Charleston is an interesting city with a long history. I drove to the historic district and parked there. Since it was a Sunday, parking was free. I was near the Old Exchange and Provost Dungeon building, so I went inside. It was close to 4:00 p.m. by then, so I got in to the last tour through the dungeon part. The guide was dressed like Blackbeard, the pirate, whom he played in various other reenactments and parades. Blackbeard is part of the history of Charleston, though he was not captured and killed there (though Charleston leaders tried). The basement of the exchange includes part of the original half-moon battery from the original wall around old Charleston. Archaeological digs turned up that part of the wall under the exchange. The tour guide showed us part of it. We saw the walls where a large amount of gun powder was hidden from the British troops during the revolution, and staged figures that illustrate where Stede Bonnet, the 'gentleman pirate' and his men were imprisoned. Then we saw a section, also with mannequins, that showed where so many of the revolutionaries had been imprisoned there while the British held the city during the revolution. It was apparently a terrible imprisonment in incredibly close confines that must have smelled horrible. After the tour, I roamed around the upper floors, seeing the old building and many of the artifacts that were on display there, from articles of clothing that dated to the colonial period, to drawings and maps of the area and buildings up through the civil war.
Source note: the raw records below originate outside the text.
-- pv_equiv track=rewrite | github.com/super-lee-hub/fusion-reviewer | src/fusion_reviewer/evidence.py | serialize_page_index
-- ===== SOURCE A (Python) =====
-- def serialize_page_index(page_index: dict[int, list[str]], max_chars: int) -> str:
--     parts: list[str] = []
--     budget = max_chars
--     for page in sorted(page_index):
--         header = f"\n## Page {page}\n"
--         if len(header) > budget:
--             break
--         parts.append(header)
--         budget -= len(header)
--         for line_no, text in enumerate(page_index[page], start=1):
--             row = f"[P{page} L{line_no}] {text}\n"
--             if len(row) > budget:
--                 return "".join(parts).strip()
--             parts.append(row)
--             budget -= len(row)
--     return "".join(parts).strip()
-- ===== SOURCE B (Python) =====
-- def serialize_page_index(page_index: dict[int, list[str]], max_chars: int) -> str:
--     # Phase 1: flat ordered list of all output pieces.
--     pieces: list[str] = []
--     for page in sorted(page_index):
--         pieces.append(f"\n## Page {page}\n")
--         for line_no, text in enumerate(page_index[page], start=1):
--             pieces.append(f"[P{page} L{line_no}] {text}\n")
--     # Phase 2: one uniform budget cutoff over the piece stream.
--     taken: list[str] = []
--     budget = max_chars
--     for piece in pieces:
--         if len(piece) > budget:
--             break
--         taken.append(piece)
--         budget -= len(piece)
--     return "".join(taken).strip()
-- ===== Notes on version B (the rewrite author's own statement) =====
-- stated objective: simpler
-- what changed: B replaces A's nested loop with two distinct exit points (outer break on an oversized header, inner early return on an oversized row) by first building the flat ordered stream of all output pieces and then applying one uniform budget cutoff that stops at the first piece exceeding the remaining budget.
import Mathlib
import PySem

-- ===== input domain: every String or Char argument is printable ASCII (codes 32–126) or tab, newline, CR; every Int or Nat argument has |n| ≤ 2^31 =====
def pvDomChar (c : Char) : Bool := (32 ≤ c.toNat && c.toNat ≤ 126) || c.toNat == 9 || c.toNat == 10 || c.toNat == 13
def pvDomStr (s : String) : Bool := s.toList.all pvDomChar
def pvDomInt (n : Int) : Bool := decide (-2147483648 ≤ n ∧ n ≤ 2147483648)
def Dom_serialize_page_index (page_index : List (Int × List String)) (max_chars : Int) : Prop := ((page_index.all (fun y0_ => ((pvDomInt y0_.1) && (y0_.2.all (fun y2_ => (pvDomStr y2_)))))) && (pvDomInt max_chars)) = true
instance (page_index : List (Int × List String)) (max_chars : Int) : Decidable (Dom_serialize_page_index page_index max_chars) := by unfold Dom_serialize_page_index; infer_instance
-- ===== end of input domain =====

-- B collapses A's two exit points (outer break / inner return) into one flat
-- budget-cutoff loop over a pre-built piece stream; objective: simpler.

-- shared f-string formatting (identical literals in both Pythons)
def pvHeader (page : Int) : List Char :=
  '\n' :: ("## Page ".toList ++ PySem.Int.toChars page ++ ['\n'])

def pvRowStr (page : Int) (lineNo : Int) (text : String) : List Char :=
  "[P".toList ++ PySem.Int.toChars page ++ " L".toList ++ PySem.Int.toChars lineNo
    ++ "] ".toList ++ text.toList ++ ['\n']

-- ===== PORT A =====
-- inner 'for line_no, text in enumerate(...)' loop; Bool = the early 'return' was hit
def pvRowsA (page : Int) : List String → Int → List (List Char) → Int → (List (List Char) × Int × Bool)
  | [], _, parts, budget => (parts, budget, false)
  | text :: rest, lineNo, parts, budget =>
    let row := pvRowStr page lineNo text
    if (row.length : Int) > budget then (parts, budget, true)
    else pvRowsA page rest (lineNo + 1) (parts ++ [row]) (budget - row.length)

-- outer 'for page in sorted(page_index)' loop
def pvPagesA (d : PySem.Dict Int (List String)) : List Int → List (List Char) → Int → List (List Char)
  | [], parts, _ => parts
  | page :: rest, parts, budget =>
    let header := pvHeader page
    if (header.length : Int) > budget then parts
    else
      let r := pvRowsA page (d.getD page []) 1 (parts ++ [header]) (budget - header.length)
      if r.2.2 then r.1 else pvPagesA d rest r.1 r.2.1

def serialize_page_index (page_index : List (Int × List String)) (max_chars : Int) : String :=
  String.ofList (PySem.Chars.strip
    (pvPagesA (PySem.Dict.ofList page_index)
      (PySem.List.sorted (PySem.Dict.ofList page_index).keys (fun x => x) false) [] max_chars).flatten)

-- ===== PORT B =====
-- phase 1: the flat ordered piece stream
def pvRowsB (page : Int) : List String → Int → List (List Char)
  | [], _ => []
  | text :: rest, lineNo => pvRowStr page lineNo text :: pvRowsB page rest (lineNo + 1)

def pvPieces (d : PySem.Dict Int (List String)) (ks : List Int) : List (List Char) :=
  ks.flatMap (fun page => pvHeader page :: pvRowsB page (d.getD page []) 1)

-- phase 2: one budget cutoff
def pvCut : List (List Char) → Int → List (List Char)
  | [], _ => []
  | p :: rest, budget =>
    if (p.length : Int) > budget then [] else p :: pvCut rest (budget - p.length)

def serialize_page_index_alt (page_index : List (Int × List String)) (max_chars : Int) : String :=
  String.ofList (PySem.Chars.strip
    (pvCut (pvPieces (PySem.Dict.ofList page_index)
      (PySem.List.sorted (PySem.Dict.ofList page_index).keys (fun x => x) false)) max_chars).flatten)

-- ===== PRECONDITION & SPEC =====
def Spec_serialize_page_index (page_index : List (Int × List String)) (max_chars : Int) (out : String) : Prop := out = serialize_page_index_alt page_index max_chars
instance (page_index : List (Int × List String)) (max_chars : Int) (out : String) : Decidable (Spec_serialize_page_index page_index max_chars out) := by unfold Spec_serialize_page_index; infer_instance

-- ===== CLAIM (what is proved, stated in full; the proofs are below) =====
def Claim_equal_serialize_page_index : Prop := ∀ (page_index : List (Int × List String)) (max_chars : Int), Dom_serialize_page_index page_index max_chars → Spec_serialize_page_index page_index max_chars (serialize_page_index page_index max_chars)

-- ===== LEMMAS AND PROOFS =====

-- cutoff with full state: (taken pieces, remaining budget, stopped early?)
def pvCutS : List (List Char) → Int → (List (List Char) × Int × Bool)
  | [], budget => ([], budget, false)
  | p :: rest, budget =>
    if (p.length : Int) > budget then ([], budget, true)
    else
      let r := pvCutS rest (budget - p.length)
      (p :: r.1, r.2.1, r.2.2)

theorem pvCutS_all (xs : List (List Char)) (b : Int) (h : (pvCutS xs b).2.2 = false) :
    (pvCutS xs b).1 = xs := by
  induction xs generalizing b with
  | nil => rfl
  | cons p rest ih =>
    by_cases hb : (p.length : Int) > b
    · simp [pvCutS, hb] at h
    · simp only [pvCutS, if_neg hb] at h ⊢
      simp [ih _ h]

theorem pvCut_append (xs ys : List (List Char)) (b : Int) :
    pvCut (xs ++ ys) b =
      (pvCutS xs b).1 ++ (if (pvCutS xs b).2.2 then [] else pvCut ys (pvCutS xs b).2.1) := by
  induction xs generalizing b with
  | nil => simp [pvCutS]
  | cons p rest ih =>
    by_cases h : (p.length : Int) > b
    · simp [pvCut, pvCutS, h]
    · simp only [List.cons_append, pvCut, pvCutS, if_neg h]
      by_cases hs : (pvCutS rest (b - (p.length : Int))).2.2 = true
      · simp [ih, hs]
      · simp [ih, hs]

-- A's inner loop = cutoff-with-state over B's row pieces
theorem pvRowsA_eq (page : Int) (texts : List String) (n : Int) (parts : List (List Char)) (b : Int) :
    pvRowsA page texts n parts b =
      ((parts ++ (pvCutS (pvRowsB page texts n) b).1),
       (pvCutS (pvRowsB page texts n) b).2.1,
       (pvCutS (pvRowsB page texts n) b).2.2) := by
  induction texts generalizing n parts b with
  | nil => simp [pvRowsA, pvRowsB, pvCutS]
  | cons t rest ih =>
    simp only [pvRowsA, pvRowsB, pvCutS]
    split_ifs with h
    · simp
    · rw [ih]
      simp

-- A's outer loop = one flat cutoff over B's piece stream
theorem pvPagesA_eq (d : PySem.Dict Int (List String)) (ks : List Int)
    (parts : List (List Char)) (b : Int) :
    pvPagesA d ks parts b = parts ++ pvCut (pvPieces d ks) b := by
  induction ks generalizing parts b with
  | nil => simp [pvPagesA, pvPieces, pvCut]
  | cons page rest ih =>
    by_cases h : ((pvHeader page).length : Int) > b
    · simp [pvPagesA, pvPieces, List.flatMap_cons, pvCut, h]
    · simp only [pvPagesA, pvPieces, List.flatMap_cons, if_neg h]
      rw [pvRowsA_eq, pvCut_append]
      simp only [pvCutS, if_neg h]
      by_cases hs : (pvCutS (pvRowsB page (d.getD page []) 1) (b - ((pvHeader page).length : Int))).2.2 = true
      · simp [hs]
      · rw [Bool.not_eq_true] at hs
        simp [hs, ih, pvPieces, pvCutS_all _ _ hs]

-- ===== VERDICT (by name: the statement is the Claim_ definition above) =====
theorem serialize_page_index_spec : Claim_equal_serialize_page_index := by
  intro page_index max_chars _
  unfold Spec_serialize_page_index serialize_page_index serialize_page_index_alt
  rw [pvPagesA_eq, List.nil_append]
-- pv_equiv track=rewrite | github.com/jendastovik/unit-1 | Lessons/lesson14.py | blackBox3
-- ===== SOURCE A (Python) =====
-- def blackBox3(sen):
--     sen = sen.lower()
--     out = ""
--     used = {}
--     for l in sen:
--         if l == " ":
--             out += " "
--             continue
--         elif l in used:
--             used[l] += 1
--         else:
--             used[l] = 1
--         out += str(used[l])
--     return out
-- ===== SOURCE B (Python) =====
-- def blackBox3(sen):
--     sen = sen.lower()
--     return "".join(
--         " " if l == " " else str(sen[:i + 1].count(l))
--         for i, l in enumerate(sen)
--     )
-- ===== Notes on version B (the rewrite author's own statement) =====
-- stated objective: simpler
-- what changed: Replaces A's explicit loop with a mutated dict of running counts by a single join over enumerate(sen) that, for each non-space character, counts its occurrences in the inclusive prefix sen[:i+1].
import Mathlib
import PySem

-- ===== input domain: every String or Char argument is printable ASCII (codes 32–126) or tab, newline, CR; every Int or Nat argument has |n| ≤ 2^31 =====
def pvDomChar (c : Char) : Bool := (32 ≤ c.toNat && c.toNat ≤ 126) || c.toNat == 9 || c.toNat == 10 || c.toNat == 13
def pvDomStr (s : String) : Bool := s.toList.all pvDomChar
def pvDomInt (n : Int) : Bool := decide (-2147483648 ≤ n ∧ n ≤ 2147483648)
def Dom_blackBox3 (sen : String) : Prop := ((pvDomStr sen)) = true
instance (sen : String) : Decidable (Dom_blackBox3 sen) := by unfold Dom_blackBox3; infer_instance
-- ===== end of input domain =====

-- B replaces A's running-count dict by counting each non-space character in its inclusive prefix (simpler one-expression join; not faster).

-- ===== PORT A =====
-- A's loop body: space is copied verbatim; otherwise the dict entry is bumped (or created at 1)
-- and the updated count's digits are appended. Strings are handled on the List Char side
-- (PySem.Chars), the output accumulated as List Char and turned into a String at the end.
def blackBox3Step (st : List Char × PySem.Dict Char Int) (l : Char) :
    List Char × PySem.Dict Char Int :=
  if l = ' ' then (st.1 ++ [' '], st.2)
  else
    let used := if st.2.contains l then st.2.insert l (st.2.getD l 0 + 1)
                else st.2.insert l 1
    (st.1 ++ PySem.Int.toChars (used.getD l 0), used)

def blackBox3 (sen : String) : String :=
  let cs := PySem.Chars.lower sen.toList
  let st := cs.foldl blackBox3Step (([] : List Char), (PySem.Dict.empty : PySem.Dict Char Int))
  String.ofList st.1

-- ===== PORT B =====
-- B: join over enumerate; a non-space char at index i contributes str(count of it in sen[:i+1]).
def blackBox3_alt (sen : String) : String :=
  let cs := PySem.Chars.lower sen.toList
  String.ofList ((PySem.List.enumerate cs 0).flatMap
    (fun p => if p.2 = ' ' then [' ']
              else PySem.Int.toChars ((PySem.List.slice cs none (some (p.1 + 1))).count p.2)))

-- ===== PRECONDITION & SPEC =====
def Spec_blackBox3 (sen : String) (out : String) : Prop := out = blackBox3_alt sen
instance (sen : String) (out : String) : Decidable (Spec_blackBox3 sen out) := by unfold Spec_blackBox3; infer_instance

-- ===== CLAIM (what is proved, stated in full; the proofs are below) =====
def Claim_equal_blackBox3 : Prop := ∀ (sen : String), Dom_blackBox3 sen → Spec_blackBox3 sen (blackBox3 sen)

-- ===== LEMMAS AND PROOFS =====

-- Loop invariant: running A's fold over the suffix `rest` of `cs = p ++ rest`, with the dict
-- holding the counts of the prefix `p` for every non-space character, produces exactly B's
-- prefix-count segments for the remaining positions.
lemma blackBox3_loop (cs : List Char) (rest : List Char) :
    ∀ (p acc : List Char) (used : PySem.Dict Char Int),
      cs = p ++ rest →
      (∀ c, c ≠ ' ' → used.getD c 0 = (p.count c : Int)) →
      (rest.foldl blackBox3Step (acc, used)).1
      = acc ++ (PySem.List.enumerate rest (p.length : Int)).flatMap
          (fun q => if q.2 = ' ' then [' ']
                    else PySem.Int.toChars ((PySem.List.slice cs none (some (q.1 + 1))).count q.2)) := by
  induction rest with
  | nil => intro p acc used _ _; simp [PySem.List.enumerate_nil]
  | cons l rest ih =>
    intro p acc used hcs hinv
    rw [PySem.List.enumerate_cons, List.flatMap_cons, List.foldl_cons]
    have hlen : (p.length : Int) + 1 = ((p ++ [l]).length : Int) := by simp
    by_cases hl : l = ' '
    · subst hl
      have hstep : blackBox3Step (acc, used) ' ' = (acc ++ [' '], used) := by
        simp [blackBox3Step]
      rw [hstep, ih (p ++ [' ']) (acc ++ [' ']) used (by simpa using hcs)
            (fun c hc => by
              have h1 : List.count c [' '] = 0 := List.count_eq_zero.mpr (by simp [hc])
              rw [hinv c hc]; simp [List.count_append, h1])]
      rw [hlen]
      simp [List.append_assoc]
    · have h0 : used.getD l 0 = (p.count l : Int) := hinv l hl
      have hbranch : (if used.contains l then used.insert l (used.getD l 0 + 1)
                      else used.insert l 1) = used.insert l ((p.count l : Int) + 1) := by
        by_cases hc : used.contains l = true
        · rw [if_pos hc, h0]
        · have hz : (p.count l : Int) = 0 := by
            rw [← h0]
            exact PySem.Dict.getD_of_not_contains _ _ (by simpa using hc)
          rw [if_neg hc, hz]; norm_num
      have hstep : blackBox3Step (acc, used) l =
          (acc ++ PySem.Int.toChars ((p.count l : Int) + 1),
           used.insert l ((p.count l : Int) + 1)) := by
        simp only [blackBox3Step, if_neg hl, hbranch, PySem.Dict.getD_insert_self]
      have hslice : PySem.List.slice cs none (some ((p.length : Int) + 1)) = p ++ [l] := by
        have h1 : ((p.length : Int) + 1) = ((p.length + 1 : Nat) : Int) := by push_cast; ring
        rw [h1, PySem.List.slice_to_natCast, hcs, List.take_append]
        simp
      have hcnt : (((p ++ [l]).count l : Nat) : Int) = (p.count l : Int) + 1 := by
        simp [List.count_append]
      rw [hstep, ih (p ++ [l]) _ _ (by simpa using hcs)
            (fun c hc => by
              rw [PySem.Dict.getD_insert]
              by_cases hcl : c = l
              · subst hcl; simp [List.count_append]
              · have h1 : List.count c [l] = 0 := List.count_eq_zero.mpr (by simp [hcl])
                rw [if_neg hcl, hinv c hc]
                simp [List.count_append, h1])]
      rw [if_neg hl, hslice, hcnt, hlen, List.append_assoc]

-- ===== VERDICT (by name: the statement is the Claim_ definition above) =====
theorem blackBox3_spec : Claim_equal_blackBox3 := by
  intro sen _
  unfold Spec_blackBox3 blackBox3 blackBox3_alt
  have h := blackBox3_loop (PySem.Chars.lower sen.toList) (PySem.Chars.lower sen.toList)
      [] [] PySem.Dict.empty (by simp) (fun c _ => by simp [PySem.Dict.getD_empty])
  simp only [List.nil_append, List.length_nil, Nat.cast_zero] at h
  simp only [h]
-- pv_equiv track=rewrite | github.com/cheshyre/advent-of-code | 2021/05/part2.py | expand_diagonal_line
-- ===== SOURCE A (Python) =====
-- from typing import List, Tuple
--
-- def expand_diagonal_line(
--     ep1: Tuple[int, int], ep2: Tuple[int, int]
-- ) -> List[Tuple[int, int]]:
--     # Guaranteed to be integer so we can use integer division
--     slope = (ep2[1] - ep1[1]) // (ep2[0] - ep1[0])
--     step_size = 1
--     if ep2[0] < ep1[0]:
--         step_size = -1
--     return [
--         (x, ep1[1] + slope * (x - ep1[0]))
--         for x in range(ep1[0], ep2[0] + step_size, step_size)
--     ]
-- ===== SOURCE B (Python) =====
-- from typing import List, Tuple
--
-- def expand_diagonal_line(
--     ep1: Tuple[int, int], ep2: Tuple[int, int]
-- ) -> List[Tuple[int, int]]:
--     # Incremental walk: maintain (x, y) and add per-step deltas instead of
--     # recomputing y from the closed form at every x.
--     slope = (ep2[1] - ep1[1]) // (ep2[0] - ep1[0])
--     step = 1 if ep1[0] <= ep2[0] else -1
--     dy = slope * step
--     points = []
--     x, y = ep1
--     while x != ep2[0]:
--         points.append((x, y))
--         x += step
--         y += dy
--     points.append((x, y))
--     return points
-- ===== Notes on version B (the rewrite author's own statement) =====
-- stated objective: alternative
-- what changed: Replaces the closed-form per-point formula y1 + slope*(x-x1) mapped over range() with an incremental line walk that maintains a running (x, y) pair and adds per-step deltas in a while loop.
import Mathlib
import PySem

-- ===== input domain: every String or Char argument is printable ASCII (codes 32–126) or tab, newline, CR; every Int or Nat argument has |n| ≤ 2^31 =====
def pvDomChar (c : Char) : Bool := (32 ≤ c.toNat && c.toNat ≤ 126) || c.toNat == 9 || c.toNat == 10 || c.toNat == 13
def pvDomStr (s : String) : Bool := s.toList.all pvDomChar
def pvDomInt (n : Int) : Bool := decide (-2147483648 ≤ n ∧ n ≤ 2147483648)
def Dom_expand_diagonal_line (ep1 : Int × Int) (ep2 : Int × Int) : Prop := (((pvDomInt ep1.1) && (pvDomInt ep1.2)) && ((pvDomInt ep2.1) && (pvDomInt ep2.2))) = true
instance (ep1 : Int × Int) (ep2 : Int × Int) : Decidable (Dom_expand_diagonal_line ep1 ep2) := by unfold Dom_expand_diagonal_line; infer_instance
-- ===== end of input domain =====

-- B replaces A's closed-form y = y1 + slope*(x-x1) over range() by an incremental
-- walk maintaining a running (x, y); return values agree wherever A returns.

-- ===== PORT A =====
def expand_diagonal_line (ep1 : Int × Int) (ep2 : Int × Int) : List (Int × Int) :=
  let slope := PySem.Int.floordiv (ep2.2 - ep1.2) (ep2.1 - ep1.1)
  let step_size : Int := if ep2.1 < ep1.1 then -1 else 1
  (PySem.List.pyRange ep1.1 (ep2.1 + step_size) step_size).map
    (fun x => (x, ep1.2 + slope * (x - ep1.1)))

-- ===== PORT B =====
-- the while loop of Source B: runs (ep2.1 - ep1.1).natAbs times, then one final append
def pvWalk (step dy : Int) : Nat → Int → Int → List (Int × Int)
  | 0, x, y => [(x, y)]
  | n + 1, x, y => (x, y) :: pvWalk step dy n (x + step) (y + dy)

def expand_diagonal_line_alt (ep1 : Int × Int) (ep2 : Int × Int) : List (Int × Int) :=
  let slope := PySem.Int.floordiv (ep2.2 - ep1.2) (ep2.1 - ep1.1)
  let step : Int := if ep1.1 ≤ ep2.1 then 1 else -1
  pvWalk step (slope * step) (ep2.1 - ep1.1).natAbs ep1.1 ep1.2

-- ===== PRECONDITION & SPEC =====
-- A raises ZeroDivisionError when the endpoints share their x-coordinate; excluded.
def Pre_expand_diagonal_line (ep1 : Int × Int) (ep2 : Int × Int) : Prop := ep1.1 ≠ ep2.1
instance (ep1 : Int × Int) (ep2 : Int × Int) : Decidable (Pre_expand_diagonal_line ep1 ep2) := by
  unfold Pre_expand_diagonal_line; infer_instance
def pvWitness_expand_diagonal_line : (Int × Int) × (Int × Int) := ((0, 0), (2, 2))

def Spec_expand_diagonal_line (ep1 : Int × Int) (ep2 : Int × Int) (out : List (Int × Int)) : Prop := out = expand_diagonal_line_alt ep1 ep2
instance (ep1 : Int × Int) (ep2 : Int × Int) (out : List (Int × Int)) : Decidable (Spec_expand_diagonal_line ep1 ep2 out) := by unfold Spec_expand_diagonal_line; infer_instance

-- ===== CLAIM (what is proved, stated in full; the proofs are below) =====
def Claim_equal_expand_diagonal_line : Prop := ∀ (ep1 : Int × Int) (ep2 : Int × Int), Dom_expand_diagonal_line ep1 ep2 → Pre_expand_diagonal_line ep1 ep2 → Spec_expand_diagonal_line ep1 ep2 (expand_diagonal_line ep1 ep2)

-- ===== LEMMAS AND PROOFS =====
theorem pvWalk_eq (s d : Int) : ∀ (n : Nat) (x y : Int),
    pvWalk s d n x y = (List.range (n + 1)).map (fun (k : Nat) => (x + s * (k : Int), y + d * (k : Int))) := by
  intro n
  induction n with
  | zero => intro x y; simp [pvWalk]
  | succ n ih =>
    intro x y
    rw [pvWalk, ih]
    conv_rhs => rw [List.range_succ_eq_map]
    rw [List.map_cons, List.map_map]
    refine List.cons_eq_cons.mpr ⟨by simp, ?_⟩
    apply List.map_congr_left
    intro k _
    simp only [Function.comp_apply, Prod.mk.injEq]
    push_cast
    constructor <;> ring

theorem expand_diagonal_line_spec : Claim_equal_expand_diagonal_line := by
  intro ep1 ep2 _ hpre
  unfold Spec_expand_diagonal_line expand_diagonal_line expand_diagonal_line_alt
  obtain ⟨x1, y1⟩ := ep1
  obtain ⟨x2, y2⟩ := ep2
  simp only at hpre ⊢
  rcases lt_or_gt_of_ne hpre with h | h
  · -- x1 < x2 : step = 1
    rw [if_neg (by omega : ¬ x2 < x1), if_pos (le_of_lt h)]
    rw [PySem.List.pyRange_one, List.map_map, pvWalk_eq]
    have hn : (x2 + 1 - x1).toNat = (x2 - x1).natAbs + 1 := by omega
    rw [hn]
    apply List.map_congr_left
    intro k _
    simp only [Function.comp_apply, Prod.mk.injEq]
    constructor <;> ring
  · -- x2 < x1 : step = -1
    rw [if_pos h, if_neg (by omega : ¬ x1 ≤ x2)]
    rw [PySem.List.pyRange_neg_one, List.map_map, pvWalk_eq]
    have hn : (x1 - (x2 + -1)).toNat = (x2 - x1).natAbs + 1 := by omega
    rw [hn]
    apply List.map_congr_left
    intro k _
    simp only [Function.comp_apply, Prod.mk.injEq]
    constructor <;> ring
Then the exchange closed.
I wandered around the historic district looking at the old houses and buildings, including an old Huguenot church that is still in use. I also wandered along the park by the waterfront, which was very nice with fountains, green grass, park benches, and shady trees. I could see the grand Revenal bridge from there, along with the many boats using the harbor. I ate dinner at a the Griffon Pub, which had one dollar bills with names and message on them pasted all over the walls, beams, ceiling, and really anything that was a permanent surface. The bar served some good, local brews. It had a good black bean burger as an alternative for vegetarians (which I am - it is hard to get vegetarian food in the South, I have discovered.) I then drove back to the hotel, but first drove by the Citadel, which is on the other side of the city. It didn't look like much. (See photo, above.) It is the setting for Pat Conroy's book, The Lords of Discipline.
I went back to the hotel and slept, soundly, in a real bed and air conditioning.